## EXERCISE DESCRIPTION
Report every line from the following entries that contains the string "arithmetic".

## RECORDS PROVIDED
-- pv_equiv track=rewrite | github.com/rudolfKischer/comp424-asgn1 | Nqueens/queens.py | get_queens_spaced
-- ===== SOURCE A (Python) =====
-- def get_queens_spaced(n):
--     r = 1
--     queens = []
--     for i in range(n):
--         queens.append(r)
--         r += 2
--         if r >= n:
--             r = 0
--     return queens
-- ===== SOURCE B (Python) =====
-- def get_queens_spaced(n):
--     return ([1] + list(range(3, n, 2)) + list(range(0, n, 2)))[:n]
-- ===== Notes on version B (the rewrite author's own statement) =====
-- stated objective: simpler
-- what changed: Replaces the stateful loop with a reset counter by a closed-form concatenation of two arithmetic ranges (odd columns then even columns) truncated to n entries.
import Mathlib
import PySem

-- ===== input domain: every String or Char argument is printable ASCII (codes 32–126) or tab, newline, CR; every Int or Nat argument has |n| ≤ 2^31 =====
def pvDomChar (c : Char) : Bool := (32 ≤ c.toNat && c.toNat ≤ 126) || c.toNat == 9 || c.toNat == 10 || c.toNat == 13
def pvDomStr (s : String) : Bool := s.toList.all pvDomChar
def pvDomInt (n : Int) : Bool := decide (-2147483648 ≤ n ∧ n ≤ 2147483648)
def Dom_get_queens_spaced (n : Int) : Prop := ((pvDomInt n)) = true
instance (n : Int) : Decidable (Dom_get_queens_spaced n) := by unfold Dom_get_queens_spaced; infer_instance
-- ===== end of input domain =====

-- B replaces A's stateful reset-counter loop by a closed-form concatenation of two
-- arithmetic ranges (odds then evens) truncated to n entries; objective: simpler.

-- ===== PORT A =====
-- loop body of A's for-loop (append r, advance by 2, reset to 0 when r >= n)
def pvStepA (n : Int) (st : Int × List Int) (_i : Int) : Int × List Int :=
  let queens := st.2 ++ [st.1]
  let r := st.1 + 2
  if r ≥ n then (0, queens) else (r, queens)

def get_queens_spaced (n : Int) : List Int :=
  ((PySem.List.pyRange 0 n 1).foldl (pvStepA n) (1, [])).2

-- ===== PORT B =====
def get_queens_spaced_alt (n : Int) : List Int :=
  PySem.List.slice ([1] ++ PySem.List.pyRange 3 n 2 ++ PySem.List.pyRange 0 n 2) none (some n)

-- ===== PRECONDITION & SPEC =====
def Spec_get_queens_spaced (n : Int) (out : List Int) : Prop := out = get_queens_spaced_alt n
instance (n : Int) (out : List Int) : Decidable (Spec_get_queens_spaced n out) := by unfold Spec_get_queens_spaced; infer_instance

-- ===== CLAIM (what is proved, stated in full; the proofs are below) =====
def Claim_equal_get_queens_spaced : Prop := ∀ (n : Int), Dom_get_queens_spaced n → Spec_get_queens_spaced n (get_queens_spaced n)

-- ===== LEMMAS AND PROOFS =====

-- the sequence of values A appends: m more steps starting from counter r
def pvGen (n : Int) : Nat → Int → List Int
  | 0, _ => []
  | m+1, r => r :: pvGen n m (if r + 2 ≥ n then 0 else r + 2)

lemma pvStepA_eq (n r x : Int) (acc : List Int) :
    pvStepA n (r, acc) x = (if r + 2 ≥ n then 0 else r + 2, acc ++ [r]) := by
  by_cases h : r + 2 ≥ n <;> simp [pvStepA, h]

lemma pvA_foldl (n : Int) (l : List Int) : ∀ (r : Int) (acc : List Int),
    (l.foldl (pvStepA n) (r, acc)).2 = acc ++ pvGen n l.length r := by
  induction l with
  | nil => intro r acc; simp [pvGen]
  | cons x l ih =>
    intro r acc
    simp only [List.foldl_cons, pvStepA_eq, ih, List.length_cons, pvGen]
    simp

lemma pvGen_arith (n : Int) : ∀ (m : Nat) (r : Int), r + 2*(m:Int) ≤ n + 1 →
    pvGen n m r = (List.range m).map (fun k : Nat => r + 2*(k:Int)) := by
  intro m
  induction m with
  | zero => intro r _; simp [pvGen]
  | succ m ih =>
    intro r h
    rcases Nat.eq_zero_or_pos m with hm | hm
    · subst hm; simp [pvGen]
    · have hlt : ¬ (r + 2 ≥ n) := by push_cast at h; omega
      simp only [pvGen, if_neg hlt]
      rw [ih (r + 2) (by push_cast at h ⊢; omega)]
      rw [List.range_succ_eq_map, List.map_cons, List.map_map]
      refine List.cons_eq_cons.mpr ⟨by push_cast; ring, ?_⟩
      refine List.map_congr_left (fun k _ => ?_)
      simp only [Function.comp]
      push_cast; ring

lemma pvGen_run (n : Int) : ∀ (m : Nat) (b : Nat) (r : Int), 0 < m →
    r + 2*(m:Int) - 2 < n → n ≤ r + 2*(m:Int) →
    pvGen n (m + b) r = (List.range m).map (fun k : Nat => r + 2*(k:Int)) ++ pvGen n b 0 := by
  intro m
  induction m with
  | zero => intro b r h; omega
  | succ m ih =>
    intro b r _ h1 h2
    rcases Nat.eq_zero_or_pos m with hm | hm
    · subst hm
      have hr : r + 2 ≥ n := by push_cast at h2; omega
      have hb : 1 + b = b + 1 := by omega
      rw [hb]
      simp [pvGen, if_pos hr]
    · have hlt : ¬ (r + 2 ≥ n) := by push_cast at h1; omega
      have : m + 1 + b = (m + b) + 1 := by omega
      rw [this]
      simp only [pvGen, if_neg hlt]
      rw [ih b (r + 2) hm (by push_cast at h1 ⊢; omega) (by push_cast at h2 ⊢; omega)]
      rw [List.range_succ_eq_map, List.map_cons, List.map_map]
      simp only [List.cons_append]
      refine List.cons_eq_cons.mpr ⟨by push_cast; ring, ?_⟩
      congr 1
      refine List.map_congr_left (fun k _ => ?_)
      simp only [Function.comp]
      push_cast; ring

lemma pv_shift (m : Nat) (hm : 0 < m) :
    (List.range m).map (fun k : Nat => (1:Int) + 2*(k:Int)) =
      1 :: (List.range (m-1)).map (fun k : Nat => (3:Int) + 2*(k:Int)) := by
  obtain ⟨j, rfl⟩ : ∃ j, m = j + 1 := ⟨m - 1, by omega⟩
  rw [List.range_succ_eq_map, List.map_cons, List.map_map]
  simp only [Nat.add_sub_cancel]
  refine List.cons_eq_cons.mpr ⟨by norm_num, ?_⟩
  refine List.map_congr_left (fun k _ => ?_)
  simp only [Function.comp]
  push_cast; ring

lemma pv_main (n : Int) : get_queens_spaced n = get_queens_spaced_alt n := by
  rcases lt_trichotomy n 2 with h2 | h2 | h2
  · -- n ≤ 1
    rcases lt_trichotomy n 1 with h1 | h1 | h1
    · -- n ≤ 0
      have hA : get_queens_spaced n = [] := by
        unfold get_queens_spaced
        rw [PySem.List.pyRange_one_eq_nil (by omega)]
        rfl
      have hodd : PySem.List.pyRange 3 n 2 = [] := by
        rw [PySem.List.pyRange_of_pos 3 n (by norm_num)]
        rw [if_neg (by omega)]
        rfl
      have heven : PySem.List.pyRange 0 n 2 = [] := by
        rw [PySem.List.pyRange_of_pos 0 n (by norm_num)]
        rw [if_neg (by omega)]
        rfl
      unfold get_queens_spaced_alt
      rw [hA, hodd, heven]
      rcases lt_trichotomy n 0 with h0 | h0 | h0
      · obtain ⟨k, hk, hkpos⟩ : ∃ k : Nat, n = -(k:Int) ∧ 0 < k := ⟨n.natAbs, by omega, by omega⟩
        rw [hk, PySem.List.slice_to_neg_natCast _ k hkpos]
        simp
        omega
      · subst h0; rfl
      · omega
    · subst h1; rfl
    · omega
  · subst h2; rfl
  · -- 2 < n
    set m : Nat := (n / 2).toNat with hmdef
    set b : Nat := n.toNat - m with hbdef
    have hm : (m:Int) = n / 2 := by omega
    have hb : (b:Int) = n - n / 2 := by omega
    have hmpos : 0 < m := by omega
    have hnt : (PySem.List.pyRange 0 n 1).length = m + b := by
      rw [PySem.List.length_pyRange_one]; omega
    -- A side
    have hA : get_queens_spaced n =
        (List.range m).map (fun k : Nat => (1:Int) + 2*(k:Int)) ++
        (List.range b).map (fun k : Nat => (0:Int) + 2*(k:Int)) := by
      unfold get_queens_spaced
      rw [pvA_foldl, hnt, pvGen_run n m b 1 hmpos (by omega) (by omega),
          pvGen_arith n b 0 (by omega)]
      simp
    -- B side
    have hodd : PySem.List.pyRange 3 n 2 =
        (List.range (m-1)).map (fun k : Nat => (3:Int) + 2*(k:Int)) := by
      rw [PySem.List.pyRange_of_pos 3 n (by norm_num)]
      rcases lt_trichotomy 3 n with h3 | h3 | h3
      · rw [if_pos h3]
        have : ((n - 3 + 2 - 1) / 2).toNat = m - 1 := by omega
        rw [this]
      · rw [if_neg (by omega)]
        have : m - 1 = 0 := by omega
        rw [this]
      · rw [if_neg (by omega)]
        have : m - 1 = 0 := by omega
        rw [this]
    have heven : PySem.List.pyRange 0 n 2 =
        (List.range b).map (fun k : Nat => (0:Int) + 2*(k:Int)) := by
      rw [PySem.List.pyRange_of_pos 0 n (by norm_num), if_pos (by omega)]
      have : ((n - 0 + 2 - 1) / 2).toNat = b := by omega
      rw [this]
    have hlen : ((1:Int) :: ((List.range (m-1)).map (fun k : Nat => (3:Int) + 2*(k:Int)) ++
        (List.range b).map (fun k : Nat => (0:Int) + 2*(k:Int)))).length ≤ n.toNat := by
      simp; omega
    unfold get_queens_spaced_alt
    rw [hodd, heven, hA, PySem.List.slice_to _ (by omega : (0:Int) ≤ n)]
    rw [List.singleton_append, List.cons_append, List.take_of_length_le hlen]
    rw [pv_shift m hmpos]
    rfl

-- ===== VERDICT (by name: the statement is the Claim_ definition above) =====
theorem get_queens_spaced_spec : Claim_equal_get_queens_spaced := by
  intro n _
  unfold Spec_get_queens_spaced
  exact pv_main n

## ANSWER TO THIS TASK
-- what changed: Replaces the stateful loop with a reset counter by a closed-form concatenation of two arithmetic ranges (odd columns then even columns) truncated to n entries.
-- arithmetic ranges (odds then evens) truncated to n entries; objective: simpler.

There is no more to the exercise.